3 DE VORDERING EN HET VERWEER
3.1 [
eiser] vordert - bij vonnis uitvoerbaar bij voorraad - RIU te veroordelen hem te werk te stellen in zijn eigen functie, conform zijn gebruikelijke rooster en tegen zijn gebruikelijke salaris, op straffe van een dwangsom van Afl. 500,00 per dag dat gedaagde in gebreke mocht blijven aan dit vonnis te voldoen, vermeerderd met de wettelijke verhoging en rente en met veroordeling van RIU in de kosten van het geding.
3.2
Aan deze vordering legt [eiser] het volgende ten grondslag. Het ontslag op staande voet ontbeert een dringende reden. [eiser] weigert de formulieren te ondertekenen, omdat hij niet kan in staan voor de juistheid hiervan. [eiser] diende te ondertekenen voor het aanwezig zijn van volle flesjes alcoholische drank, terwijl hem en zijn medewerkers was opgedragen om de flesjes aan te vullen om kosten te besparen. [eiser] is niet bereid hiervoor de verantwoordelijkheid te dragen.
3.3
RIU voert verweer dat zo nodig bij de beoordeling aan de orde komt.
4 DE BEOORDELING
4.1
Het gerecht acht het spoedeisende belang, mede gelet op de aard van de vordering, aannemelijk.
4.2
Bij de beoordeling van de vorderingen van [eiser] komt het aan op de vraag of de door RIU aangevoerde ontslagredenen voorshands te beschouwen zijn als een dringende reden in de zin van artikel 7A:1615o BWA. Hiertoe wordt als volgt overwogen.
4.3
Vast staat dat een werknemer een redelijke dienstopdracht niet mag weigeren.

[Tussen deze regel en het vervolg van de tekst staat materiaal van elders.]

-- pv_equiv track=rewrite | github.com/delacruzchaico/emr_rendering_engine | app/infrastructure/pdf_generator.py | get_imagenes_adicionales
-- ===== SOURCE A (Python) =====
-- def get_imagenes_adicionales(full_imedic_data):
--     """
--     Filtra las imágenes que se repiten por tipo para enviarlas
--     a la página opcional (Página 6).
--     """
--     buffer_adicionales = []
--     stack_tipos_vistos = set() # Usamos un set para búsquedas ultra rápidas O(1)
--
--     for registro in full_imedic_data:
--         tipo_id = registro.get('imedic_tipo_id')
--
--         if tipo_id in stack_tipos_vistos:
--             # Si ya vimos este tipo antes, esta imagen va para la pág 6
--             buffer_adicionales.append(registro)
--         else:
--             # Si es la primera vez que vemos este tipo, lo marcamos como principal
--             stack_tipos_vistos.add(tipo_id)
--
--     return buffer_adicionales
-- ===== SOURCE B (Python) =====
-- def get_imagenes_adicionales(full_imedic_data):
--     """
--     Two-pass re-implementation: first build a table of the earliest index at
--     which each 'imedic_tipo_id' appears, then keep every record whose position
--     is not one of those first-occurrence indices.
--     """
--     first_index = {}
--     for i, registro in enumerate(full_imedic_data):
--         first_index.setdefault(registro.get('imedic_tipo_id'), i)
--     keep = set(first_index.values())
--     return [registro for i, registro in enumerate(full_imedic_data) if i not in keep]
-- ===== Notes on version B (the rewrite author's own statement) =====
-- stated objective: alternative
-- what changed: Replaces the on-the-fly seen-set filter by two passes: an index table recording the first occurrence position of each type (via enumerate + setdefault), then a positional filter that drops exactly those first-occurrence indices.
import Mathlib
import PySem

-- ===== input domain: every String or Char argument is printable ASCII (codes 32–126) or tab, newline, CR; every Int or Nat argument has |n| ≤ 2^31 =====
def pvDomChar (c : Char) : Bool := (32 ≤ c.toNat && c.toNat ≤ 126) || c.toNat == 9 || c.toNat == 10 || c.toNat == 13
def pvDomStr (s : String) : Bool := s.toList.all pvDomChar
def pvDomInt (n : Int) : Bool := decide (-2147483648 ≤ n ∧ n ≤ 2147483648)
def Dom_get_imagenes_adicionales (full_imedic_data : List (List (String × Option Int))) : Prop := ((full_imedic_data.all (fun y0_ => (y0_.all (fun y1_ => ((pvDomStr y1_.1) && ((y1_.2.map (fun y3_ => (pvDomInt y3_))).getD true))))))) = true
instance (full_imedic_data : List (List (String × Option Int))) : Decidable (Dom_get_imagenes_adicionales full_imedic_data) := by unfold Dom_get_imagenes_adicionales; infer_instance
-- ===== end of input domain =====

-- B replaces A's on-the-fly seen-set filter by two passes (first-occurrence index table, then positional filter); same O(n) cost, different decomposition.


-- ===== PORT A =====
-- registro.get('imedic_tipo_id')  (shared helper: the same Python expression occurs in both sources)
def pvTipo (r : List (String × Option Int)) : Option Int :=
  (PySem.Dict.mk r).getD "imedic_tipo_id" none

def get_imagenes_adicionales (full_imedic_data : List (List (String × Option Int))) : List (List (String × Option Int)) :=
  (full_imedic_data.foldl
    (fun (st : List (List (String × Option Int)) × PySem.Set (Option Int)) registro =>
      let tipo_id := pvTipo registro
      if PySem.Set.contains st.2 tipo_id then
        (st.1 ++ [registro], st.2)
      else
        (st.1, PySem.Set.add st.2 tipo_id))
    ([], PySem.Set.empty)).1

-- ===== PORT B =====
def get_imagenes_adicionales_alt (full_imedic_data : List (List (String × Option Int))) : List (List (String × Option Int)) :=
  let first_index : PySem.Dict (Option Int) Int :=
    (PySem.List.enumerate full_imedic_data).foldl
      (fun d p => PySem.Dict.setdefault d (pvTipo p.2) p.1) PySem.Dict.empty
  let keep : PySem.Set Int := PySem.Set.ofList (PySem.Dict.values first_index)
  (PySem.List.enumerate full_imedic_data).foldl
    (fun acc p => if !(PySem.Set.contains keep p.1) then acc ++ [p.2] else acc) []

-- ===== PRECONDITION & SPEC =====
def Spec_get_imagenes_adicionales (full_imedic_data : List (List (String × Option Int))) (out : List (List (String × Option Int))) : Prop := out = get_imagenes_adicionales_alt full_imedic_data
instance (full_imedic_data : List (List (String × Option Int))) (out : List (List (String × Option Int))) : Decidable (Spec_get_imagenes_adicionales full_imedic_data out) := by unfold Spec_get_imagenes_adicionales; infer_instance

-- ===== CLAIM (what is proved, stated in full; the proofs are below) =====
def Claim_equal_get_imagenes_adicionales : Prop := ∀ (full_imedic_data : List (List (String × Option Int))), Dom_get_imagenes_adicionales full_imedic_data → Spec_get_imagenes_adicionales full_imedic_data (get_imagenes_adicionales full_imedic_data)

-- ===== LEMMAS AND PROOFS =====

-- common model: the duplicates-by-type filter, carrying the list of already-seen types
def specRec (seen : List (Option Int)) : List (List (String × Option Int)) → List (List (String × Option Int))
  | [] => []
  | r :: rs => if pvTipo r ∈ seen then r :: specRec seen rs else specRec (pvTipo r :: seen) rs

-- model of B's first pass: the first-occurrence indices of the suffix rs that starts at index k
def fIdx (seen : List (Option Int)) (k : Int) : List (List (String × Option Int)) → List Int
  | [] => []
  | r :: rs => if pvTipo r ∈ seen then fIdx seen (k+1) rs else k :: fIdx (pvTipo r :: seen) (k+1) rs

theorem fIdx_lb (rs : List (List (String × Option Int))) (seen : List (Option Int)) (k : Int) :
    ∀ i ∈ fIdx seen k rs, k ≤ i := by
  induction rs generalizing seen k with
  | nil => simp [fIdx]
  | cons r rs ih =>
    intro i hi
    by_cases h : pvTipo r ∈ seen
    · simp only [fIdx, if_pos h] at hi
      have := ih seen (k+1) i hi
      omega
    · simp only [fIdx, if_neg h, List.mem_cons] at hi
      rcases hi with rfl | hi
      · omega
      · have := ih (pvTipo r :: seen) (k+1) i hi
        omega

theorem A_fold (rs : List (List (String × Option Int)))
    (acc : List (List (String × Option Int))) (S : PySem.Set (Option Int)) (seen : List (Option Int))
    (hS : ∀ t, t ∈ S ↔ t ∈ seen) :
    (rs.foldl
      (fun (st : List (List (String × Option Int)) × PySem.Set (Option Int)) registro =>
        let tipo_id := pvTipo registro
        if PySem.Set.contains st.2 tipo_id then
          (st.1 ++ [registro], st.2)
        else
          (st.1, PySem.Set.add st.2 tipo_id))
      (acc, S)).1 = acc ++ specRec seen rs := by
  induction rs generalizing acc S seen with
  | nil => simp [specRec]
  | cons r rs ih =>
    by_cases h : pvTipo r ∈ seen
    · have hc : PySem.Set.contains S (pvTipo r) = true := by simp [hS]; exact h
      simp only [List.foldl_cons, hc, if_pos, specRec, if_pos h]
      rw [ih (acc ++ [r]) S seen hS]
      simp
    · have hc : PySem.Set.contains S (pvTipo r) = false := by simp [hS]; exact h
      simp only [List.foldl_cons, hc, Bool.false_eq_true, if_false, specRec, if_neg h]
      exact ih acc (PySem.Set.add S (pvTipo r)) (pvTipo r :: seen)
        (by intro t; rw [PySem.Set.mem_add, hS]; simp [or_comm])

theorem B_first_pass (rs : List (List (String × Option Int)))
    (d : PySem.Dict (Option Int) Int) (k : Int) (seen : List (Option Int))
    (hd : ∀ t, PySem.Dict.contains d t = decide (t ∈ seen)) :
    ((PySem.List.enumerate rs k).foldl
        (fun d p => PySem.Dict.setdefault d (pvTipo p.2) p.1) d).values
      = d.values ++ fIdx seen k rs := by
  induction rs generalizing d k seen with
  | nil => simp [PySem.List.enumerate_nil, fIdx]
  | cons r rs ih =>
    rw [PySem.List.enumerate_cons, List.foldl_cons]
    by_cases h : pvTipo r ∈ seen
    · have hc : PySem.Dict.contains d (pvTipo r) = true := by simp [hd, h]
      rw [PySem.Dict.setdefault_of_contains _ _ hc]
      simp only [fIdx, if_pos h]
      exact ih d (k+1) seen hd
    · have hc : PySem.Dict.contains d (pvTipo r) = false := by simp [hd, h]
      rw [PySem.Dict.setdefault_of_not_contains _ _ hc]
      simp only [fIdx, if_neg h]
      rw [ih (d.insert (pvTipo r) k) (k+1) (pvTipo r :: seen)
          (by intro t; rw [PySem.Dict.contains_insert, hd]; by_cases ht : t = pvTipo r <;> simp [ht])]
      have : (d.insert (pvTipo r) k).values = d.values ++ [k] := by
        simp [PySem.Dict.values, PySem.Dict.items_insert_of_not_contains _ _ hc]
      rw [this]; simp

theorem B_second_pass (rs : List (List (String × Option Int)))
    (k : Int) (seen : List (Option Int)) (keep : PySem.Set Int)
    (acc : List (List (String × Option Int)))
    (hk : ∀ i : Int, k ≤ i → ((i ∈ keep) ↔ i ∈ fIdx seen k rs)) :
    (PySem.List.enumerate rs k).foldl
      (fun acc p => if !(PySem.Set.contains keep p.1) then acc ++ [p.2] else acc) acc
    = acc ++ specRec seen rs := by
  induction rs generalizing k seen acc with
  | nil => simp [PySem.List.enumerate_nil, specRec]
  | cons r rs ih =>
    rw [PySem.List.enumerate_cons, List.foldl_cons]
    by_cases h : pvTipo r ∈ seen
    · have hmem : k ∉ fIdx seen k (r :: rs) := by
        simp only [fIdx, if_pos h]
        intro hc
        have := fIdx_lb rs seen (k+1) k hc
        omega
      have hc : PySem.Set.contains keep k = false := by
        simp [hk k le_rfl]; exact hmem
      simp only [hc, Bool.not_false, if_pos, specRec, if_pos h]
      rw [ih (k+1) seen (acc ++ [r])
          (by intro i hi
              rw [hk i (by omega)]
              simp only [fIdx, if_pos h])]
      simp
    · have hmem : k ∈ fIdx seen k (r :: rs) := by
        simp [fIdx, if_neg h]
      have hc : PySem.Set.contains keep k = true := by
        simp [hk k le_rfl]; exact hmem
      simp only [hc, Bool.not_true, Bool.false_eq_true, if_false, specRec, if_neg h]
      refine ih (k+1) (pvTipo r :: seen) acc ?_
      intro i hi
      rw [hk i (by omega)]
      simp only [fIdx, if_neg h, List.mem_cons]
      have : ¬ i = k := by omega
      simp [this]

-- ===== VERDICT (by name: the statement is the Claim_ definition above) =====
theorem get_imagenes_adicionales_spec : Claim_equal_get_imagenes_adicionales := by
  intro xs _
  unfold Spec_get_imagenes_adicionales
  simp only [get_imagenes_adicionales, get_imagenes_adicionales_alt]
  rw [A_fold xs [] PySem.Set.empty [] (by intro t; simp [PySem.Set.empty])]
  rw [B_second_pass xs 0 [] _ [] ?_]
  · intro i _
    rw [B_first_pass xs PySem.Dict.empty 0 [] (by intro t; simp)]
    simp [PySem.Set.mem_ofList, PySem.Dict.values, PySem.Dict.empty]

In casu gaat het om de vraag [eiser] in redelijkheid kon weigeren om de formulieren (‘normativas del mini bar’) te ondertekenen, waardoor hij elke keer weer bevestigt dat de flesjes met alcoholische drank vol in de mini bar zijn geplaatst, terwijl hij weet dat de door de vorige hotelgast(en) gebruikte flesjes, door de ‘mini bar vuller’ zijn aangevuld met drank uit een grote fles.
4.4
Met [eiser] is het gerecht van oordeel dat van een werknemer in redelijkheid niet gevergd kan worden om verantwoordelijkheid te dragen voor een besluit van hoger hand, waardoor de hotelgasten op het verkeerde been worden gezet. Immers, elke hotelgast kan en mag redelijkerwijs verwachten dat de in de minibar aanwezige flesjes alcoholische drank nieuw en niet aangevuld zijn. Indien [eiser] het formulier zou tekenen, stond hij er voor in dat volle flesjes in de minibar zouden zijn geplaatst. Zijn verklaring zou derhalve in strijd met de waarheid zijn. Ter zitting verklaarde [eiser] dat hij weigert te tekenen voor iets dat niet klopt.
4.5
Met [eiser] is het gerecht van oordeel dat van een werknemer in redelijkheid niet gevergd kan worden dat hij in opdracht van de werkgever in strijd met de waarheid verklaart. Dit is géén redelijke dienstopdracht, zodat het ontslag op staande voet naar het voorlopige oordeel van het gerecht geen stand zal houden. In het licht hiervan kunnen de overige door RIU aangehaalde waarschuwingen aan het adres van [eiser] verder onbesproken blijven.
4.6
De vorderingen van [eiser] zijn toewijsbaar, met dien verstande dat aan de te verbeuren dwangsommen een maximum verbonden zal worden van Afl. 100.000,00.
4.7
RIU wordt nu zij in het ongelijk is gesteld in de kosten van het geding veroordeeld.
5 DE BESLISSING
De rechter in dit gerecht,
5.1
veroordeelt RIU om [eiser] te werk te stellen in zijn eigen functie, tegen zijn gebruikelijke salaris en op de gebruikelijke tijden, zulks op straffe van een dwangsom van Afl. 500,00 per dag, indien RIU na betekening van dit vonnis, weigert aan de veroordelingen te voldoen, zulks met een maximum van Afl. 100.000,00;
5.2
veroordeelt RIU te betalen aan [eiser] zijn gebruikelijke loon vanaf 15 juli 2016, te vermeerderen met de wettelijke verhoging en wettelijke rente vanaf 15 juli 2016 tot de dag dat aan het dienstverband rechtsgeldig een einde is gekomen;
5.3
veroordeelt RIU in de kosten van de procedure aan de zijde van [eiser] tot op heden begroot op Afl. 450,00 griffierrecht, Afl. 213,79 explootkosten en Afl. 1.000,00 voor salaris gemachtigde;
5.4
verklaart dit vonnis uitvoerbaar bij voorraad;
5.5
wijst het meer of anders gevorderde af.
Dit vonnis is gewezen door mr. Y.M. Vanwersch rechter, en is uitgesproken ter openbare terechtzitting op 9 november 2016 in tegenwoordigheid van de griffier.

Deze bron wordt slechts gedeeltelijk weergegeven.